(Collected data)
-- pv_equiv track=rewrite | github.com/m1sterzer0/DaveProgrammingCompetitions | atcoder/python/arc100_109/arc100_F.py | iscolorful
-- ===== SOURCE A (Python) =====
-- def iscolorful(A,K) :
--     sb = [-1] * (K+1)
--     streak = 0
--     for (i,a) in enumerate(A) :
--         if sb[a]  == -1 :
--             streak += 1
--         else :
--             streak = min(streak+1,i-sb[a])
--         sb[a] = i
--         if streak == K : return True
--     return False
-- ===== SOURCE B (Python) =====
-- def iscolorful(A, K):
--     # Stage 1: record, for each position, the previous occurrence index of its value
--     # (the last-occurrence table sb is sized K+1, exactly as in the original).
--     sb = [-1] * (K + 1)
--     prev = []
--     for i, a in enumerate(A):
--         prev.append(sb[a])
--         sb[a] = i
--     # Stage 2: a window of length K ending at t is all-distinct iff the prefix
--     # maximum of prev up to t is below the window start t-K+1 (earlier positions
--     # always satisfy prev[j] < j, so the prefix max equals the window max).
--     m = -1
--     for t, p in enumerate(prev):
--         m = max(m, p)
--         if t >= K - 1 and m < t - K + 1:
--             return True
--     return False
-- ===== Notes on version B (the rewrite author's own statement) =====
-- stated objective: alternative
-- what changed: Replaces A's online min-updated streak automaton by a two-stage method: first build the previous-occurrence array prev, then a prefix-maximum scan of prev decides whether some length-K window starts after every previous occurrence (since prev[j] < j, the prefix max equals the sliding-window max).
-- intended difference: For K = 0 with a nonempty in-range list, A returns False although a length-0 window is vacuously distinct; B returns True, the vacuous-truth answer a maintainer would expect on this degenerate corner. — e.g. on iscolorful([0], 0): A returns false, B returns true
-- outside the precondition, e.g. on iscolorful([0, 5], 1): A returns True, B raises IndexError
import Mathlib
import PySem

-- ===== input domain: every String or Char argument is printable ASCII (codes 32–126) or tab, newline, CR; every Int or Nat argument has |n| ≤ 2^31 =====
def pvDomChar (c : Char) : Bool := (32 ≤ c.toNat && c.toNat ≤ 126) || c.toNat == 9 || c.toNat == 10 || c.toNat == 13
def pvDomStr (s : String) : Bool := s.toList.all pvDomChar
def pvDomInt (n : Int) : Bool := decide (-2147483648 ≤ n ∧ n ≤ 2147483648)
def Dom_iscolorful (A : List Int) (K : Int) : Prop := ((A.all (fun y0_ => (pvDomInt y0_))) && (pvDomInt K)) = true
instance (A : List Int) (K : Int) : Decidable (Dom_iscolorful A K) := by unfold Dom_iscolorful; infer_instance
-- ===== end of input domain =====

-- B replaces A's online streak automaton with two staged passes (previous-occurrence array, then a prefix-maximum scan); same cost, alternative algorithm.

-- ===== PORT A =====
-- A's loop: state (i, sb, streak); sb[a] read/written with Python index semantics
-- (none = IndexError; the port returns false there, excluded by Pre_).
def iscolorfulGoA (K : Int) : List Int → Int → List Int → Int → Bool
  | [], _, _, _ => false
  | a :: rest, i, sb, streak =>
    match PySem.List.pyGet? sb a with
    | none => false
    | some v =>
      let streak' := if v = -1 then streak + 1 else min (streak + 1) (i - v)
      let sb' := PySem.List.pySetD sb a i
      if streak' = K then true else iscolorfulGoA K rest (i + 1) sb' streak'

def iscolorful (A : List Int) (K : Int) : Bool :=
  iscolorfulGoA K A 0 (List.replicate (K + 1).toNat (-1 : Int)) 0

-- ===== PORT B =====
-- Stage 1 of B: 'prev.append(sb[a]); sb[a] = i' over A (none = IndexError, excluded by Pre_).
def iscolorfulPrevB : List Int → Int → List Int → Option (List Int)
  | [], _, _ => some []
  | a :: rest, i, sb =>
    match PySem.List.pyGet? sb a with
    | none => none
    | some v =>
      match iscolorfulPrevB rest (i + 1) (PySem.List.pySetD sb a i) with
      | none => none
      | some ps => some (v :: ps)

-- Stage 2 of B: 'm = max(m, p); if t >= K-1 and m < t-K+1: return True'.
def iscolorfulScanB (K : Int) : List Int → Int → Int → Bool
  | [], _, _ => false
  | p :: rest, t, m =>
    let m' := max m p
    if K - 1 ≤ t ∧ m' < t - K + 1 then true else iscolorfulScanB K rest (t + 1) m'

def iscolorful_alt (A : List Int) (K : Int) : Bool :=
  match iscolorfulPrevB A 0 (List.replicate (K + 1).toNat (-1 : Int)) with
  | none => false
  | some prev => iscolorfulScanB K prev 0 (-1)

-- ===== PRECONDITION & SPEC =====
-- Pre_ excludes inputs containing an element outside the index range of sb (length K+1), on
-- which Python raises IndexError when that element is reached; it thereby also excludes some
-- inputs on which A returns True before reaching such an element (B raises IndexError there,
-- since its first stage always traverses the whole list).
def Pre_iscolorful (A : List Int) (K : Int) : Prop := ∀ a ∈ A, -(K + 1) ≤ a ∧ a < K + 1
instance (A : List Int) (K : Int) : Decidable (Pre_iscolorful A K) := by unfold Pre_iscolorful; infer_instance
def pvWitness_iscolorful : List Int × Int := ([1, 2, 1, 2], 2)

-- For K = 0 with a nonempty in-range list, A returns False although a length-0 window is
-- vacuously distinct; B returns True, the vacuous-truth answer expected on this corner.
def D_iscolorful (A : List Int) (K : Int) : Prop := A ≠ [] ∧ K = 0
instance (A : List Int) (K : Int) : Decidable (D_iscolorful A K) := by unfold D_iscolorful; infer_instance

def Spec_iscolorful (A : List Int) (K : Int) (out : Bool) : Prop := ¬ D_iscolorful A K → out = iscolorful_alt A K
instance (A : List Int) (K : Int) (out : Bool) : Decidable (Spec_iscolorful A K out) := by unfold Spec_iscolorful; infer_instance

def pvDiffWitness_iscolorful : List Int × Int := ([0], 0)
def pvDiffWitnessOut_iscolorful : Bool × Bool := (false, true)

-- ===== CLAIM =====
def Claim_unchanged_iscolorful : Prop := ∀ (A : List Int) (K : Int), Dom_iscolorful A K → Pre_iscolorful A K → Spec_iscolorful A K (iscolorful A K)
def Claim_changed_iscolorful : Prop := Dom_iscolorful (pvDiffWitness_iscolorful.1) (pvDiffWitness_iscolorful.2) ∧ Pre_iscolorful (pvDiffWitness_iscolorful.1) (pvDiffWitness_iscolorful.2) ∧ D_iscolorful (pvDiffWitness_iscolorful.1) (pvDiffWitness_iscolorful.2) ∧ iscolorful (pvDiffWitness_iscolorful.1) (pvDiffWitness_iscolorful.2) = pvDiffWitnessOut_iscolorful.1 ∧ iscolorful_alt (pvDiffWitness_iscolorful.1) (pvDiffWitness_iscolorful.2) = pvDiffWitnessOut_iscolorful.2 ∧ pvDiffWitnessOut_iscolorful.1 ≠ pvDiffWitnessOut_iscolorful.2
def Claim_exact_iscolorful : Prop := ∀ (A : List Int) (K : Int), Dom_iscolorful A K → Pre_iscolorful A K → D_iscolorful A K → iscolorful A K ≠ iscolorful_alt A K

-- ===== LEMMAS AND PROOFS =====

lemma mem_pySetD_cases {x v : Int} (xs : List Int) (i : Int)
    (h : x ∈ PySem.List.pySetD xs i v) : x ∈ xs ∨ x = v := by
  unfold PySem.List.pySetD PySem.List.pySet? at h
  cases hk : PySem.List.pyIdx? xs.length i with
  | none => rw [hk] at h; exact Or.inl h
  | some k =>
    rw [hk] at h
    exact List.mem_or_eq_of_mem_set h

lemma pyGet?_some_of_range (xs : List Int) (a : Int)
    (h1 : -(xs.length : Int) ≤ a) (h2 : a < (xs.length : Int)) :
    ∃ v, PySem.List.pyGet? xs a = some v := by
  cases hg : PySem.List.pyGet? xs a with
  | none =>
    rw [PySem.List.pyGet?_eq_none_iff] at hg
    exact absurd ⟨h1, h2⟩ hg
  | some v => exact ⟨v, rfl⟩

-- Stage 1 of B never hits IndexError on in-range input.
lemma prevB_total : ∀ (rest : List Int) (i : Int) (sb : List Int),
    (∀ a ∈ rest, -(sb.length : Int) ≤ a ∧ a < (sb.length : Int)) →
    ∃ ps, iscolorfulPrevB rest i sb = some ps := by
  intro rest
  induction rest with
  | nil => intro i sb _; exact ⟨[], rfl⟩
  | cons a rest ih =>
    intro i sb hr
    obtain ⟨v, hv⟩ := pyGet?_some_of_range sb a (hr a (by simp)).1 (hr a (by simp)).2
    have hlen : (PySem.List.pySetD sb a i).length = sb.length := PySem.List.length_pySetD sb a i
    obtain ⟨ps, hps⟩ := ih (i + 1) (PySem.List.pySetD sb a i)
      (by intro b hb; rw [hlen]; exact hr b (List.mem_cons_of_mem _ hb))
    exact ⟨v :: ps, by simp [iscolorfulPrevB, hv, hps]⟩

-- Main invariant (K ≥ 1): A's streak equals i - 1 - m, where m is the running prefix
-- maximum (over -1 and the prev values seen so far) maintained by B's second stage.
lemma goA_eq_staged (K : Int) (_hK : 1 ≤ K) :
    ∀ (rest : List Int) (i m : Int) (sb : List Int),
    0 ≤ i → -1 ≤ m → i - m ≤ K →
    (∀ x ∈ sb, -1 ≤ x) →
    (sb.length : Int) = K + 1 →
    (∀ a ∈ rest, -(K + 1) ≤ a ∧ a < K + 1) →
    iscolorfulGoA K rest i sb (i - 1 - m) =
      (match iscolorfulPrevB rest i sb with
       | none => false
       | some ps => iscolorfulScanB K ps i m) := by
  intro rest
  induction rest with
  | nil => intro i m sb _ _ _ _ _ _; rfl
  | cons a rest ih =>
    intro i m sb hi hm hiK hsb hlen hr
    obtain ⟨v, hv⟩ := pyGet?_some_of_range sb a (by rw [hlen]; exact (hr a (by simp)).1)
      (by rw [hlen]; exact (hr a (by simp)).2)
    have hvmem : v ∈ sb := PySem.List.mem_of_pyGet?_eq_some sb hv
    have hv1 : -1 ≤ v := hsb v hvmem
    -- streak' = i - max m v
    have hstreak : (if v = -1 then (i - 1 - m) + 1 else min ((i - 1 - m) + 1) (i - v))
        = i - max m v := by
      split_ifs with h
      · subst h; omega
      · omega
    set m' := max m v with hm'
    have hm'1 : -1 ≤ m' := le_trans hm (le_max_left _ _)
    have hm'le : i - m' ≤ K := by have := le_max_left m v; omega
    -- the two return tests agree
    have hcond : ((i - m' = K) ↔ (K - 1 ≤ i ∧ m' < i - K + 1)) := by omega
    have hlen' : ((PySem.List.pySetD sb a i).length : Int) = K + 1 := by
      rw [PySem.List.length_pySetD]; exact hlen
    have hsb' : ∀ x ∈ PySem.List.pySetD sb a i, -1 ≤ x := by
      intro x hx
      rcases mem_pySetD_cases sb a hx with h | h
      · exact hsb x h
      · omega
    obtain ⟨ps, hps⟩ := prevB_total rest (i + 1) (PySem.List.pySetD sb a i)
      (by intro b hb
          have h2 : ((PySem.List.pySetD sb a i).length : Int) = K + 1 := by
            rw [PySem.List.length_pySetD]; exact hlen
          rw [h2]; exact hr b (List.mem_cons_of_mem _ hb))
    simp only [iscolorfulGoA, iscolorfulPrevB, hv, hps, hstreak]
    by_cases hret : i - m' = K
    · rw [if_pos hret]
      have : iscolorfulScanB K (v :: ps) i m = true := by
        simp only [iscolorfulScanB, ← hm']
        rw [if_pos (hcond.mp hret)]
      rw [this]
    · rw [if_neg hret]
      have hscan : iscolorfulScanB K (v :: ps) i m
          = iscolorfulScanB K ps (i + 1) m' := by
        simp only [iscolorfulScanB, ← hm']
        rw [if_neg (fun hc => hret (hcond.mpr hc))]
      rw [hscan]
      have harg : i - m' = (i + 1) - 1 - m' := by omega
      have := ih (i + 1) m' (PySem.List.pySetD sb a i) (by omega) hm'1 (by omega)
        hsb' hlen' (fun b hb => hr b (List.mem_cons_of_mem _ hb))
      rw [hps] at this
      rw [← harg] at this
      exact this

-- For K = 0, A's streak is always ≥ 1, so it never returns True.
lemma goA_zero_false : ∀ (rest : List Int) (i streak : Int) (sb : List Int),
    0 ≤ streak → (∀ x ∈ sb, x ≤ i - 1) →
    iscolorfulGoA 0 rest i sb streak = false := by
  intro rest
  induction rest with
  | nil => intro _ _ _ _ _; rfl
  | cons a rest ih =>
    intro i streak sb hs hsb
    cases hv : PySem.List.pyGet? sb a with
    | none => simp [iscolorfulGoA, hv]
    | some v =>
      have hvle : v ≤ i - 1 := hsb v (PySem.List.mem_of_pyGet?_eq_some sb hv)
      have hpos : (1 : Int) ≤ (if v = -1 then streak + 1 else min (streak + 1) (i - v)) := by
        split_ifs <;> omega
      simp only [iscolorfulGoA, hv]
      rw [if_neg (by omega)]
      apply ih
      · omega
      · intro x hx
        rcases mem_pySetD_cases sb a hx with h | h
        · have := hsb x h; omega
        · omega

-- ===== VERDICT =====
theorem iscolorful_spec : Claim_unchanged_iscolorful := by
  intro A K _ hpre hnD
  unfold iscolorful iscolorful_alt
  by_cases hK : 1 ≤ K
  · have hlen : ((List.replicate (K + 1).toNat (-1 : Int)).length : Int) = K + 1 := by
      simp; omega
    have := goA_eq_staged K hK A 0 (-1) (List.replicate (K + 1).toNat (-1 : Int))
      le_rfl le_rfl (by omega)
      (by intro x hx; rw [List.eq_of_mem_replicate hx])
      hlen hpre
    simpa using this
  · -- K ≤ 0: Pre_ forces A = [] unless K = 0, and ¬D_ forces A = [] when K = 0
    have hA : A = [] := by
      cases A with
      | nil => rfl
      | cons a rest =>
        rcases hpre a (by simp) with ⟨h1, h2⟩
        by_cases h0 : K = 0
        · exact absurd ⟨by simp, h0⟩ hnD
        · omega
    subst hA; rfl

theorem iscolorful_changed : Claim_changed_iscolorful := by
  unfold Claim_changed_iscolorful; decide

theorem iscolorful_tight : Claim_exact_iscolorful := by
  intro A K _ hpre hD
  obtain ⟨hne, hK0⟩ := hD
  subst hK0
  cases A with
  | nil => exact absurd rfl hne
  | cons a rest =>
    have hA : iscolorful (a :: rest) 0 = false := by
      unfold iscolorful
      apply goA_zero_false _ _ _ _ le_rfl
      intro x hx
      have := List.eq_of_mem_replicate hx
      omega
    have hlen : ((List.replicate ((0 : Int) + 1).toNat (-1 : Int)).length : Int) = 1 := by simp
    obtain ⟨v, hv⟩ := pyGet?_some_of_range (List.replicate ((0 : Int) + 1).toNat (-1 : Int)) a
      (by rw [hlen]; exact (hpre a (by simp)).1) (by rw [hlen]; exact (hpre a (by simp)).2)
    have hv1 : v = -1 := List.eq_of_mem_replicate
      (PySem.List.mem_of_pyGet?_eq_some _ hv)
    obtain ⟨ps, hps⟩ := prevB_total rest ((0 : Int) + 1)
      (PySem.List.pySetD (List.replicate ((0 : Int) + 1).toNat (-1 : Int)) a 0)
      (by intro b hb
          have h2 : ((PySem.List.pySetD (List.replicate ((0 : Int) + 1).toNat (-1 : Int)) a 0).length : Int) = 1 := by
            rw [PySem.List.length_pySetD]; exact hlen
          rw [h2]; exact hpre b (List.mem_cons_of_mem _ hb))
    have hrep : List.replicate ((0 : Int) + 1).toNat (-1 : Int) = [-1] := rfl
    rw [hrep] at hv hps
    have hB : iscolorful_alt (a :: rest) 0 = true := by
      unfold iscolorful_alt
      rw [hrep]
      simp only [iscolorfulPrevB, hv, hps, hv1]
      norm_num [iscolorfulScanB]
    rw [hA, hB]
    exact fun h => Bool.noConfusion h
-- pv_equiv track=rewrite | github.com/JasonNero/advent-of-code | 2025/python/06.py | part_two
-- ===== SOURCE A (Python) =====
-- import math
-- from dataclasses import dataclass
--
-- @dataclass
-- class Problem:
--     numbers: list[int]
--     operand: str
--
--     def solve(self) -> int:
--         match self.operand:
--             case "+":
--                 result = sum(self.numbers)
--             case "*":
--                 result = math.prod(self.numbers)
--             case _:
--                 raise ValueError(f"Unknown operand: {self.operand}")
--         return result
--
-- def part_two(input_data: str) -> int:
--     lines = input_data.splitlines()
--     problems: list[Problem] = []
--
--     # The operands mark the beginning x-coordinate of a new problem
--     operand_indices = [i for i, c in enumerate(lines[-1]) if c in "+*"]
--
--     # Split the input columns by operand indices
--     for i in range(len(operand_indices)):
--         start_idx = operand_indices[i]
--         end_idx = (
--             operand_indices[i + 1] - 1
--             if i + 1 < len(operand_indices)
--             else len(lines[0])
--         )
--
--         # Take columns, stack them and strip whitespace before converting to integers
--         numbers = []
--         for col_idx in range(start_idx, end_idx):
--             column = "".join([line[col_idx] for line in lines[:-1]])
--             numbers.append(int(column))
--
--         operand = lines[-1][start_idx]
--         problems.append(Problem(numbers=numbers, operand=operand))
--
--     result = sum([p.solve() for p in problems])
--     return result
-- ===== SOURCE B (Python) =====
-- import math
--
-- def part_two(input_data: str) -> int:
--     lines = input_data.splitlines()
--     *body, ops_row = lines
--     total = 0
--     pending = []  # column indices of the problem currently being scanned
--     j = len(ops_row) - 1
--     while j >= 0:
--         pending.append(j)
--         op = ops_row[j]
--         if op in "+*":
--             nums = [int("".join(line[k] for line in body)) for k in pending]
--             total += sum(nums) if op == "+" else math.prod(nums)
--             pending = []
--             j -= 1  # skip the separator column left of this problem
--         j -= 1
--     return total
-- ===== Notes on version B (the rewrite author's own statement) =====
-- stated objective: alternative
-- what changed: B replaces A's two-stage scheme (precompute all operand indices, then nested per-problem/per-column loops with start/end index arithmetic) by a single right-to-left streaming scan of the operator row that accumulates pending column indices and flushes sum/product on each operator, skipping one separator column after each flush; columns are parsed lazily only when a problem flushes.
-- outside the precondition, e.g. on part_two('12\n*+'): A returns 3, B returns 2; on part_two('12\n+'): A returns 3, B returns 1; on part_two('123\n+'): A returns 6, B returns 1
import Mathlib
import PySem
-- pv_equiv track=rewrite | github.com/LilyFire54/password_strength_checker | password_strength_checker.py | contains_dictionary_word
-- ===== SOURCE A (Python) =====
-- from typing import Dict, List, Tuple
--
-- DICTIONARY_WORDS = {
--     # Minimal list for demo. Replace/expand from wordlists in production.
--     "password", "welcome", "dragon", "princess", "football", "flower",
--     "shadow", "hunter", "purple", "fire", "lily", "kaizen", "summer",
-- }
--
-- def contains_dictionary_word(s: str) -> bool:
--     s_low = s.lower()
--     # Check direct words and leet-like simple variants
--     variants: List[str] = [s_low]
--     # Basic leetspeak reversal
--     table = str.maketrans({"0": "o", "1": "l", "3": "e", "5": "s", "7": "t", "@": "a", "$": "s"})
--     variants.append(s_low.translate(table))
--
--     for word in DICTIONARY_WORDS:
--         for v in variants:
--             if word in v and len(word) >= 4:
--                 return True
--     return False
-- ===== SOURCE B (Python) =====
-- DICTIONARY_WORDS = {
--     "password", "welcome", "dragon", "princess", "football", "flower",
--     "shadow", "hunter", "purple", "fire", "lily", "kaizen", "summer",
-- }
--
-- _LEET = str.maketrans({"0": "o", "1": "l", "3": "e", "5": "s", "7": "t", "@": "a", "$": "s"})
--
--
-- def _build_trie(words):
--     # Array trie: children[n] maps a char to a child node, terminal[n] marks word ends.
--     children = [{}]
--     terminal = [False]
--     for w in words:
--         cur = 0
--         for ch in w:
--             nxt = children[cur].get(ch)
--             if nxt is None:
--                 children.append({})
--                 terminal.append(False)
--                 nxt = len(children) - 1
--                 children[cur][ch] = nxt
--             cur = nxt
--         terminal[cur] = True
--     return children, terminal
--
--
-- _CHILDREN, _TERMINAL = _build_trie(sorted(DICTIONARY_WORDS))
--
--
-- def contains_dictionary_word(s: str) -> bool:
--     # One trie walk per starting position of the leet-translated lowercase form.
--     # The translation fixes every letter, so a word found in s.lower() is also found
--     # in the translated form; every word has length >= 4, so A's guard is vacuous.
--     t = s.lower().translate(_LEET)
--     n = len(t)
--     for i in range(n):
--         cur = 0
--         for j in range(i, n):
--             nxt = _CHILDREN[cur].get(t[j])
--             if nxt is None:
--                 break
--             if _TERMINAL[nxt]:
--                 return True
--             cur = nxt
--     return False
-- ===== Notes on version B (the rewrite author's own statement) =====
-- stated objective: alternative
-- what changed: B builds an array trie from the sorted dictionary once and scans by walking the trie from each starting position of the single leet-translated lowercased variant, replacing A's nested word-by-variant substring-membership loop (and its vacuous len>=4 guard and redundant untranslated variant).
import Mathlib
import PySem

▶ PROBLEM TO SOLVE: Nothing but the lines from the top of the entries above through the line with "iff the prefix" should be set down, each exactly as written.

▶ SOLUTION TO THE PROBLEM:
-- pv_equiv track=rewrite | github.com/m1sterzer0/DaveProgrammingCompetitions | atcoder/python/arc100_109/arc100_F.py | iscolorful
-- ===== SOURCE A (Python) =====
-- def iscolorful(A,K) :
--     sb = [-1] * (K+1)
--     streak = 0
--     for (i,a) in enumerate(A) :
--         if sb[a]  == -1 :
--             streak += 1
--         else :
--             streak = min(streak+1,i-sb[a])
--         sb[a] = i
--         if streak == K : return True
--     return False
-- ===== SOURCE B (Python) =====
-- def iscolorful(A, K):
--     # Stage 1: record, for each position, the previous occurrence index of its value
--     # (the last-occurrence table sb is sized K+1, exactly as in the original).
--     sb = [-1] * (K + 1)
--     prev = []
--     for i, a in enumerate(A):
--         prev.append(sb[a])
--         sb[a] = i
--     # Stage 2: a window of length K ending at t is all-distinct iff the prefix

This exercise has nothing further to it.